= Task item =
Across all the records, filter for lines with the word "induction" and copy them.
(Dataset records Opens)
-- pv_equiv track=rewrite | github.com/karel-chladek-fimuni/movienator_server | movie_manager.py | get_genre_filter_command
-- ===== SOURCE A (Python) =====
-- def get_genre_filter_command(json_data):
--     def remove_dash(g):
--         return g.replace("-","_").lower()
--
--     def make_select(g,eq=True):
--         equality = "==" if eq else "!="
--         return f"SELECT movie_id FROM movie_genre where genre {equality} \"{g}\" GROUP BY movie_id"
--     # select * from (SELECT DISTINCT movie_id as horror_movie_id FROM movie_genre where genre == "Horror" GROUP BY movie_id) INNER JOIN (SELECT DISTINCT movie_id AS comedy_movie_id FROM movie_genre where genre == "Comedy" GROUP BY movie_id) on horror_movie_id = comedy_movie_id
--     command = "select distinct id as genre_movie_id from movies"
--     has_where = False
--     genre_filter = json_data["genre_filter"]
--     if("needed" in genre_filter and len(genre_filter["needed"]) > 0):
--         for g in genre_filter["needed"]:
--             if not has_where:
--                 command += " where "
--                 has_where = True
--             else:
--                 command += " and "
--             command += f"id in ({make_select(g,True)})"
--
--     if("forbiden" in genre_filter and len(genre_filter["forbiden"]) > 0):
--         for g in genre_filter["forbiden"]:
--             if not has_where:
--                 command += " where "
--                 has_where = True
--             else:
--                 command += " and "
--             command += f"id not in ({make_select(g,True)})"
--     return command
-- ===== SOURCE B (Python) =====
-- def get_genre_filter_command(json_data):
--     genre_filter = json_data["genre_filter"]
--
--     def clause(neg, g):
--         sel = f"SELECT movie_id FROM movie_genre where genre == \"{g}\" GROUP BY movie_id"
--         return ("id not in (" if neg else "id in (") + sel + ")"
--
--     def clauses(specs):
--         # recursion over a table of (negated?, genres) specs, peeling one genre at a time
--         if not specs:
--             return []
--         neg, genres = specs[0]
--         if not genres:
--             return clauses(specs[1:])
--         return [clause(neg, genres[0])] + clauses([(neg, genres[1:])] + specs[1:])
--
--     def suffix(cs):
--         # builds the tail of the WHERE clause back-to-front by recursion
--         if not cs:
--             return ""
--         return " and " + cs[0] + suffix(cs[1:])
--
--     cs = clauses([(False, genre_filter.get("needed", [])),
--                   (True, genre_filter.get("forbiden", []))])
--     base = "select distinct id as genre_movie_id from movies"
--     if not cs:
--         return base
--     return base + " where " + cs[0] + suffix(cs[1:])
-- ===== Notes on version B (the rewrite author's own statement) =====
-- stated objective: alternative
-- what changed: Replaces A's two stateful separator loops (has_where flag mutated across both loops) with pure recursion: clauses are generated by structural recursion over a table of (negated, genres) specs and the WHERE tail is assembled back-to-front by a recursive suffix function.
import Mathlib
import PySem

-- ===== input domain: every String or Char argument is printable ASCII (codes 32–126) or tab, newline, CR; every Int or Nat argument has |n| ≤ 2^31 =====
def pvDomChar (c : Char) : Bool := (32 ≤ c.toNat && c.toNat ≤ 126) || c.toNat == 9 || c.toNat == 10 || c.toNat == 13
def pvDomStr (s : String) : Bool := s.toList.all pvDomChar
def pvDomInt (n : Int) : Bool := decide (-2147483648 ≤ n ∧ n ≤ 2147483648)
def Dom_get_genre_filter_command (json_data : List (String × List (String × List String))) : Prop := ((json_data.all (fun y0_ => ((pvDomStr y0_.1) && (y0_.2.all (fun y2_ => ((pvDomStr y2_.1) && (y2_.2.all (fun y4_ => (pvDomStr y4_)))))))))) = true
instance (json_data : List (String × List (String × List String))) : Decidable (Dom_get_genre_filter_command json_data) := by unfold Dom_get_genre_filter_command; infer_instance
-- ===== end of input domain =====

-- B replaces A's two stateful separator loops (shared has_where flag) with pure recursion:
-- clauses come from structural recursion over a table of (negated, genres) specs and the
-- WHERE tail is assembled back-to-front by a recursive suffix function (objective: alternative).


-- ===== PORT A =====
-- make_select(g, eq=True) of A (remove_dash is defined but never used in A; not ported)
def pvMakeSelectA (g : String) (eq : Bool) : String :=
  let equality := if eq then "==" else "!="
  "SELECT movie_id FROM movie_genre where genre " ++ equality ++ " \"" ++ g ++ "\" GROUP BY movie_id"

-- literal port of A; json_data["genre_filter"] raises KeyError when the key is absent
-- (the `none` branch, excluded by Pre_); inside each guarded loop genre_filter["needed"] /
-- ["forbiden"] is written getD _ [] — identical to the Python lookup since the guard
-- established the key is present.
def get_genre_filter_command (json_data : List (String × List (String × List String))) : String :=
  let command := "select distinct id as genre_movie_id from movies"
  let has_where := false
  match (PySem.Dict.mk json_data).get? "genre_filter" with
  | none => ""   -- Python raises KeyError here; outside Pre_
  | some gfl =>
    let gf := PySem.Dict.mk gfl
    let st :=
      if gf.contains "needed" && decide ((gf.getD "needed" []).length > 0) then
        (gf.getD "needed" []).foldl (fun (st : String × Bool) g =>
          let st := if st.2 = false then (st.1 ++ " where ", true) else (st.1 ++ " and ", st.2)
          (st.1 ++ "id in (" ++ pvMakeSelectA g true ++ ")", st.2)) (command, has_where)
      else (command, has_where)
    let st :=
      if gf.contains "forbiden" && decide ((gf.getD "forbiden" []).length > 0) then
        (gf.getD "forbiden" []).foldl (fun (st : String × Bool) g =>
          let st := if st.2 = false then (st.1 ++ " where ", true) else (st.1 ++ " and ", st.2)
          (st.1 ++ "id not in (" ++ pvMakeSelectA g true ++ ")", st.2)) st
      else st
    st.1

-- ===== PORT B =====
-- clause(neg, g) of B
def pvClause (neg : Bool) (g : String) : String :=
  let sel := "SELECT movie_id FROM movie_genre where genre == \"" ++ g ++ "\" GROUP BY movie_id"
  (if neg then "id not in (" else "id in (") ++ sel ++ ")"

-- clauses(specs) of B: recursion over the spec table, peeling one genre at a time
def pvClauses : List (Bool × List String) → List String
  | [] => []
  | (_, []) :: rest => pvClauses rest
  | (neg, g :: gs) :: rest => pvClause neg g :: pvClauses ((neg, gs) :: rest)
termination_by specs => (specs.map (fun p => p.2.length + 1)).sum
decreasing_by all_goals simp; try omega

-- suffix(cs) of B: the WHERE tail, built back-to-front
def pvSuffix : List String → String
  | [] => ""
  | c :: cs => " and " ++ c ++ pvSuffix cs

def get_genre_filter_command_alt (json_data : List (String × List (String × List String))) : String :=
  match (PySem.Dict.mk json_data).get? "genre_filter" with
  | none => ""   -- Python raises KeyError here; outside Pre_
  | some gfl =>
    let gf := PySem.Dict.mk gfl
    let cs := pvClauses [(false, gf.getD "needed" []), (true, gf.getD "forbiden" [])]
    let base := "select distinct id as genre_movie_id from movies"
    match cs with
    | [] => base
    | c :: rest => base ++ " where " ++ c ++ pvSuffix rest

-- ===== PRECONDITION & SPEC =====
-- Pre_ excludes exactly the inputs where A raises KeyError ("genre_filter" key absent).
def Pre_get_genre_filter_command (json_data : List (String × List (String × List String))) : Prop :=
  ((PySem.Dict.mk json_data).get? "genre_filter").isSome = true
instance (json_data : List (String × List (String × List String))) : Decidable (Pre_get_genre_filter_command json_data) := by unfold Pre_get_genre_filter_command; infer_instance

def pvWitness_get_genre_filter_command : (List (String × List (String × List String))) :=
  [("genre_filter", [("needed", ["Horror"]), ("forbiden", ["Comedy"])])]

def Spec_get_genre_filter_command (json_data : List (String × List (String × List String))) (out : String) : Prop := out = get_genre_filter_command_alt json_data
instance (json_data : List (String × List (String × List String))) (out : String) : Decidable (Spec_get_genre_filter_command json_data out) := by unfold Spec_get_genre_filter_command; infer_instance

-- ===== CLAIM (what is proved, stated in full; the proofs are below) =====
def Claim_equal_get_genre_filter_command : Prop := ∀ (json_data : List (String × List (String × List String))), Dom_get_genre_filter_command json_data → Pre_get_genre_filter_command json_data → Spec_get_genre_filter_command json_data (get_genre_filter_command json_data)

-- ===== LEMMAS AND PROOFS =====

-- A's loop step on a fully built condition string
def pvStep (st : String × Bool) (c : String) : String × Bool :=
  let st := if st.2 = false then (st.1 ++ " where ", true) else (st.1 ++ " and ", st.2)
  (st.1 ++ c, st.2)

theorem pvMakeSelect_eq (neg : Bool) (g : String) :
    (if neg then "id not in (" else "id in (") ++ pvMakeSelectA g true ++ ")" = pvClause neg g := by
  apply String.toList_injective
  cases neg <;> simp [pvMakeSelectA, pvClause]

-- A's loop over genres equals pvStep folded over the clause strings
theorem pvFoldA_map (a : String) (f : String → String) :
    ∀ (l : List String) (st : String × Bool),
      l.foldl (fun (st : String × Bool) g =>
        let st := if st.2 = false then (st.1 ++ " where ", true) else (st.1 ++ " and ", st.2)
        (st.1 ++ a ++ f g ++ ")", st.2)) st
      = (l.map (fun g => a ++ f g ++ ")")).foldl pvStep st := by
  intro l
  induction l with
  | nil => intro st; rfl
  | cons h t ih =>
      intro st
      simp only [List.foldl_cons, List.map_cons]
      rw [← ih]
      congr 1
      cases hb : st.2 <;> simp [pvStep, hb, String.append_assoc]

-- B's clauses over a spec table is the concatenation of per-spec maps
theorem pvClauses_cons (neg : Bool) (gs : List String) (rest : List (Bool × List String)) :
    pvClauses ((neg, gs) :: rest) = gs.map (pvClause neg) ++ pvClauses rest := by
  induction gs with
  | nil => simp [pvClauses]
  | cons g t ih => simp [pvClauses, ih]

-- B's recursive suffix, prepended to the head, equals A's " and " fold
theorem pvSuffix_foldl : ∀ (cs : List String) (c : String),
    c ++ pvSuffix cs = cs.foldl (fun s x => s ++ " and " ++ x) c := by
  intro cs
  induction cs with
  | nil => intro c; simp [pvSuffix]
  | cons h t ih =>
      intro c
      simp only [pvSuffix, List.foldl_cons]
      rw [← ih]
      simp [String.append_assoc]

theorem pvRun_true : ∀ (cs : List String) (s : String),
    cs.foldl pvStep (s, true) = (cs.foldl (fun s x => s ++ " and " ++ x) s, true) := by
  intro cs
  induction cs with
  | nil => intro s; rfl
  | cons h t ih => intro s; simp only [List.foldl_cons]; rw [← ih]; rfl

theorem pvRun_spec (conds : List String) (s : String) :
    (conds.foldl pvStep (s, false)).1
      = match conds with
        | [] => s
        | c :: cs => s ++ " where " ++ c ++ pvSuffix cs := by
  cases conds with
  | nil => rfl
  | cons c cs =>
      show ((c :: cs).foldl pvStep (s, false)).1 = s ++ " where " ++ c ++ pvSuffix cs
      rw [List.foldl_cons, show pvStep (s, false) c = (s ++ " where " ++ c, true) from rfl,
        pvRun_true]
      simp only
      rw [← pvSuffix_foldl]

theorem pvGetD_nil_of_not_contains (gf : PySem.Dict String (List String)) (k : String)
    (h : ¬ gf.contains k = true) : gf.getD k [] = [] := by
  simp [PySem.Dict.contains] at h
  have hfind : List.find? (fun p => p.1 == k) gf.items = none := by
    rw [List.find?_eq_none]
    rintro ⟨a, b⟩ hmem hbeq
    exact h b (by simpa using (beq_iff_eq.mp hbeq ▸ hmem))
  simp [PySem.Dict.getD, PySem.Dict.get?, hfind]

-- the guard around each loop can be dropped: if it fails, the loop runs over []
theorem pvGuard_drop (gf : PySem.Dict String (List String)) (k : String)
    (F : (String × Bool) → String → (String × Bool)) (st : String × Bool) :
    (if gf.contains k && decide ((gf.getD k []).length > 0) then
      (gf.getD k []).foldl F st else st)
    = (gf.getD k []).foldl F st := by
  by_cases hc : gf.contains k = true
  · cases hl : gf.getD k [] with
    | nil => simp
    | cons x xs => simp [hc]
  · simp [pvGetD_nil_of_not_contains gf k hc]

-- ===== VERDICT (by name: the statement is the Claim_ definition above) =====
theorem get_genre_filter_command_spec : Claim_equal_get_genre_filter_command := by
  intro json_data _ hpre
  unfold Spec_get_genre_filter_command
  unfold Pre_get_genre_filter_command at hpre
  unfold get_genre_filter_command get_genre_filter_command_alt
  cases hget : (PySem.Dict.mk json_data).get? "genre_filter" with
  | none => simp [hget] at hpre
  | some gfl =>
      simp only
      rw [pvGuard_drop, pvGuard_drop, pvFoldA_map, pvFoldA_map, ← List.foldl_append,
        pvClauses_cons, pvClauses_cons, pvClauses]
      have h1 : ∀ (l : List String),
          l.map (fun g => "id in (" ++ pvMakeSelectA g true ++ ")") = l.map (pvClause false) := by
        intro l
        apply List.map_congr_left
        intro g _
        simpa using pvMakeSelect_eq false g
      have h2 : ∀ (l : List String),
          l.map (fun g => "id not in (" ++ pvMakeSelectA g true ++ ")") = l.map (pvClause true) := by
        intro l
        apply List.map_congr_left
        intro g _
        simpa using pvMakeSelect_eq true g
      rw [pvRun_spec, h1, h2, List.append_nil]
(Dataset records Closes)
(Dataset records Opens)
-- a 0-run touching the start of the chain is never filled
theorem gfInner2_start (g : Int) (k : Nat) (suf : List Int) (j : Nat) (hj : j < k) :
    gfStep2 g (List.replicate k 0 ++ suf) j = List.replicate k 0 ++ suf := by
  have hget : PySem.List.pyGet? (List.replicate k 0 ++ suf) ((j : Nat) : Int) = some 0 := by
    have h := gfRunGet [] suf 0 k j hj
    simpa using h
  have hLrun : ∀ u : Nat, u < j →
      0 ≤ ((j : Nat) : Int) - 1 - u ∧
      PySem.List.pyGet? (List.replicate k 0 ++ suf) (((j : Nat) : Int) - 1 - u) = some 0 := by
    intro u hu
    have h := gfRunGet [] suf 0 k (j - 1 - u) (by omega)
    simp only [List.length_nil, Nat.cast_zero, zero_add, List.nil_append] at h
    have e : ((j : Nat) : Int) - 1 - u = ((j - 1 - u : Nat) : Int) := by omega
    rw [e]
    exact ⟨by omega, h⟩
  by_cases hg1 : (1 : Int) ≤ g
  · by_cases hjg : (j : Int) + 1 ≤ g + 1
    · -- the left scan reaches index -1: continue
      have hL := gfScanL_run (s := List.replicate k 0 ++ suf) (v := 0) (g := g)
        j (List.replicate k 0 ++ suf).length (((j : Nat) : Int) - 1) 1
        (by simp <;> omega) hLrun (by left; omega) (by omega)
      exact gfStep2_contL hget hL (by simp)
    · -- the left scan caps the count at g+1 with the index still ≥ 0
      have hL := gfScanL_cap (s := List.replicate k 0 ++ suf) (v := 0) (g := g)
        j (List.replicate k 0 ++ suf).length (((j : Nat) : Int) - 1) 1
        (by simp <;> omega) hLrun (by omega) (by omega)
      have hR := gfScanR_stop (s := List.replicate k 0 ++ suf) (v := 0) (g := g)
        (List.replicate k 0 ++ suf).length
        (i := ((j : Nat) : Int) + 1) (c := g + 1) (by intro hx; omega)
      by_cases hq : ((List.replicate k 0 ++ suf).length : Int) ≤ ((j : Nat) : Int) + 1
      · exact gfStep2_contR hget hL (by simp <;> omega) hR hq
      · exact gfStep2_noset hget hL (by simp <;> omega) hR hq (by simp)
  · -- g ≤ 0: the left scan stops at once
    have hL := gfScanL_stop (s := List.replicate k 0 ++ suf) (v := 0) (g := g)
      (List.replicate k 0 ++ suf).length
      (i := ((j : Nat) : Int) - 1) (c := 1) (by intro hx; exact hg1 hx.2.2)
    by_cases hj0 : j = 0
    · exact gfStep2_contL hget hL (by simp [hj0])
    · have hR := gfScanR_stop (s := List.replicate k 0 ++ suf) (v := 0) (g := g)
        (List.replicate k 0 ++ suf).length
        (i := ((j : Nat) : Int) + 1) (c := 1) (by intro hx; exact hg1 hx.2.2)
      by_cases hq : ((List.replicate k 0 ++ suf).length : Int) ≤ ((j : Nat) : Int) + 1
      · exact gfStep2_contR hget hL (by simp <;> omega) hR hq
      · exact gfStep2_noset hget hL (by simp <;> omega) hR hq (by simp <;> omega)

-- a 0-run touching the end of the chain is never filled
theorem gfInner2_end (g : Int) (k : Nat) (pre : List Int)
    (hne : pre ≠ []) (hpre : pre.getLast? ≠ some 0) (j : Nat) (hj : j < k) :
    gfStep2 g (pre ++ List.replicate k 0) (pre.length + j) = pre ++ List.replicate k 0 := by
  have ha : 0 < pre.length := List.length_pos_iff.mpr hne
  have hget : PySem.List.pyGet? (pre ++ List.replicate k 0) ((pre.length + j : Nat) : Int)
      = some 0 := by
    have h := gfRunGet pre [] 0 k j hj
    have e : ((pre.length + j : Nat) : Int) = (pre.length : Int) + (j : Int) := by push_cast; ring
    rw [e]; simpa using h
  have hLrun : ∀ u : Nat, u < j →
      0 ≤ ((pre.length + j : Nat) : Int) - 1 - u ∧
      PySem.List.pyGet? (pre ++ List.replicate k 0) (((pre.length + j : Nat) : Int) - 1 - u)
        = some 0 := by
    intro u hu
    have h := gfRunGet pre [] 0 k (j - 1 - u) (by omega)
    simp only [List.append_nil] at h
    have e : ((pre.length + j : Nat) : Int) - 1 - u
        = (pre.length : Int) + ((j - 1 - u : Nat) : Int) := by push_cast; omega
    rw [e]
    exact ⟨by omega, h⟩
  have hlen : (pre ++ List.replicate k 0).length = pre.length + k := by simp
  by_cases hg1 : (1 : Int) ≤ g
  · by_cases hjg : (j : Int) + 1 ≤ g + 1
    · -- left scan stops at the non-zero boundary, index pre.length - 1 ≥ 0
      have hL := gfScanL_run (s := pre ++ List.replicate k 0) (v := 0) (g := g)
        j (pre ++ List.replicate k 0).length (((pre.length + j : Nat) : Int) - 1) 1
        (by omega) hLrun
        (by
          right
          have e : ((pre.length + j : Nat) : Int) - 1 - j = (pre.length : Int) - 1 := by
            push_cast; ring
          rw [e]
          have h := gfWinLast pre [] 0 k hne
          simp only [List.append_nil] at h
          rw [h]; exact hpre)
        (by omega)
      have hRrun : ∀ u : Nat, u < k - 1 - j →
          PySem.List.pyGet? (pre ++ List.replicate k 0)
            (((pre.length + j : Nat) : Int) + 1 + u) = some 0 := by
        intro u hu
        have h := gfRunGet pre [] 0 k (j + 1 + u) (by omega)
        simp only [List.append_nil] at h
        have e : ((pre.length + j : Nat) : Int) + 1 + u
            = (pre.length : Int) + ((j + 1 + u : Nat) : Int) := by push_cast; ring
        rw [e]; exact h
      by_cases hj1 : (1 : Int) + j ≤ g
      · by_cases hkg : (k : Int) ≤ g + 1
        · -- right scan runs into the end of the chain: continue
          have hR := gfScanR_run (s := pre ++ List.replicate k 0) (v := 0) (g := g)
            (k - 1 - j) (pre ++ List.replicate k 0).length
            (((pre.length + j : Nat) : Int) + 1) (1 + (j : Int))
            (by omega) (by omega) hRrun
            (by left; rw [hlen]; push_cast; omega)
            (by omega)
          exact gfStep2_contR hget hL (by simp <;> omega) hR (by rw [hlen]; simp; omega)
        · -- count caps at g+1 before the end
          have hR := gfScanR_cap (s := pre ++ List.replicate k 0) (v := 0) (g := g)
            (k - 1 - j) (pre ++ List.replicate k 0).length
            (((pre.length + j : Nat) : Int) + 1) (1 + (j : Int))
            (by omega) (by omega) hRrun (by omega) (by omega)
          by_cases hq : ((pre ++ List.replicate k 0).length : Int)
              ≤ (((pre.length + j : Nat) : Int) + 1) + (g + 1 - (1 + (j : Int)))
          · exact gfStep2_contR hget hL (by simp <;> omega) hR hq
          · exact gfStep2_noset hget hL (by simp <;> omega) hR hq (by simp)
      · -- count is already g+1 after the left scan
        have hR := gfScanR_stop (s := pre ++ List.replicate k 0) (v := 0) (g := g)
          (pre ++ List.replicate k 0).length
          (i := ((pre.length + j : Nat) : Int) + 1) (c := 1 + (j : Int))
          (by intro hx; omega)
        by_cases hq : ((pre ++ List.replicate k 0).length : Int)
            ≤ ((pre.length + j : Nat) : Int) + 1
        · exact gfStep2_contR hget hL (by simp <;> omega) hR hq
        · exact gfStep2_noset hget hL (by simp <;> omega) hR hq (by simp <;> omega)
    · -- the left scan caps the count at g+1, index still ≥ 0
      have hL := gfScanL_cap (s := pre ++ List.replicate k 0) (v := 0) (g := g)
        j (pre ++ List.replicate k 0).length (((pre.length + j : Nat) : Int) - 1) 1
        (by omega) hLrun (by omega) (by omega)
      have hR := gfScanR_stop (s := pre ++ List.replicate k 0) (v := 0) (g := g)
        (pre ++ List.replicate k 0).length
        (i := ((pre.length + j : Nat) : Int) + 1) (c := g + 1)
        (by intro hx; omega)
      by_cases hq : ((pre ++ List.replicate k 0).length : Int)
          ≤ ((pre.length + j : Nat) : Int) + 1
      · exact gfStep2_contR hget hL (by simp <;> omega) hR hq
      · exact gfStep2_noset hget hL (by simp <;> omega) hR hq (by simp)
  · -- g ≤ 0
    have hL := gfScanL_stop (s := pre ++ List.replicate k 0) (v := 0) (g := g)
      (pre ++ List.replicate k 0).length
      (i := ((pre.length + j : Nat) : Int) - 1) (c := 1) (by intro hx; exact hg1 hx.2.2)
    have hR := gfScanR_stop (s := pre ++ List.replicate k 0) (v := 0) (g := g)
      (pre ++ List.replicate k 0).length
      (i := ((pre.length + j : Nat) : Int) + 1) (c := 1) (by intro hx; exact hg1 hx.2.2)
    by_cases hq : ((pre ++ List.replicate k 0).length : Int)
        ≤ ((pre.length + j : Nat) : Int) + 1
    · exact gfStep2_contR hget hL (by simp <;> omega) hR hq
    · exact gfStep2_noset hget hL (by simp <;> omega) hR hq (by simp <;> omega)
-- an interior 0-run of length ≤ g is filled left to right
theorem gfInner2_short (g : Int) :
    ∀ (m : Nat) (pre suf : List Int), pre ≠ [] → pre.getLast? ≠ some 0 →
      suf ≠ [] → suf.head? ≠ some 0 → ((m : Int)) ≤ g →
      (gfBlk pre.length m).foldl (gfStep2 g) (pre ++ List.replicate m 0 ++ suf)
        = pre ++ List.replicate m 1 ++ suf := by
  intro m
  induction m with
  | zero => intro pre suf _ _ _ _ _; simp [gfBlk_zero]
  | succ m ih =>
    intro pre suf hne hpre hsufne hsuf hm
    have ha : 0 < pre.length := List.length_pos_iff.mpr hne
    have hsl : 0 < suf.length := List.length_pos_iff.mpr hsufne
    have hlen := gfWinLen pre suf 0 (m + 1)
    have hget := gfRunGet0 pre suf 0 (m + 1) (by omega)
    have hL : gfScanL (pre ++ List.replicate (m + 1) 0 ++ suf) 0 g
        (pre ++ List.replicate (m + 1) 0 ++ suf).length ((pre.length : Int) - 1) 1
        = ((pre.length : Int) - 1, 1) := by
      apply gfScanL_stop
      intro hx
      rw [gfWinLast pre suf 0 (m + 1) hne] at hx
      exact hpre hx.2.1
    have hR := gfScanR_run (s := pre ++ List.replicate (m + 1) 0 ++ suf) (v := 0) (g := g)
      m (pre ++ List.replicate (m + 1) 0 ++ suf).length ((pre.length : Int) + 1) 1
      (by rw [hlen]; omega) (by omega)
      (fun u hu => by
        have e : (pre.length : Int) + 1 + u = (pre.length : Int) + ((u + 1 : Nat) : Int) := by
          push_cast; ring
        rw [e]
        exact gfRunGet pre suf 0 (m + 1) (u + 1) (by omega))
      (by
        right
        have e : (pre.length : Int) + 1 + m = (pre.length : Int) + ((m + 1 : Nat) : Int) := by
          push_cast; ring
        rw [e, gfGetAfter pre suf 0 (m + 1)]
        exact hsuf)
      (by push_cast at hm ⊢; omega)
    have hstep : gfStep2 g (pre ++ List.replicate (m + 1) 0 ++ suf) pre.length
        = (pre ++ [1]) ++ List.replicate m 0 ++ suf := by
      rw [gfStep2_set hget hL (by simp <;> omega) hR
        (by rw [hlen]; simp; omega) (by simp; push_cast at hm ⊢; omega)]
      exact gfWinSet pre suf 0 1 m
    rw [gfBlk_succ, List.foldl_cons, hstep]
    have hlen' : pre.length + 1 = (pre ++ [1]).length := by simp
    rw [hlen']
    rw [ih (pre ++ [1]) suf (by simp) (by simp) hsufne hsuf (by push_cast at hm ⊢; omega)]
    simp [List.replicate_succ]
(Dataset records Closes)
= Response to the task =
  induction l with
  induction gs with
  induction cs with
  induction cs with
  induction m with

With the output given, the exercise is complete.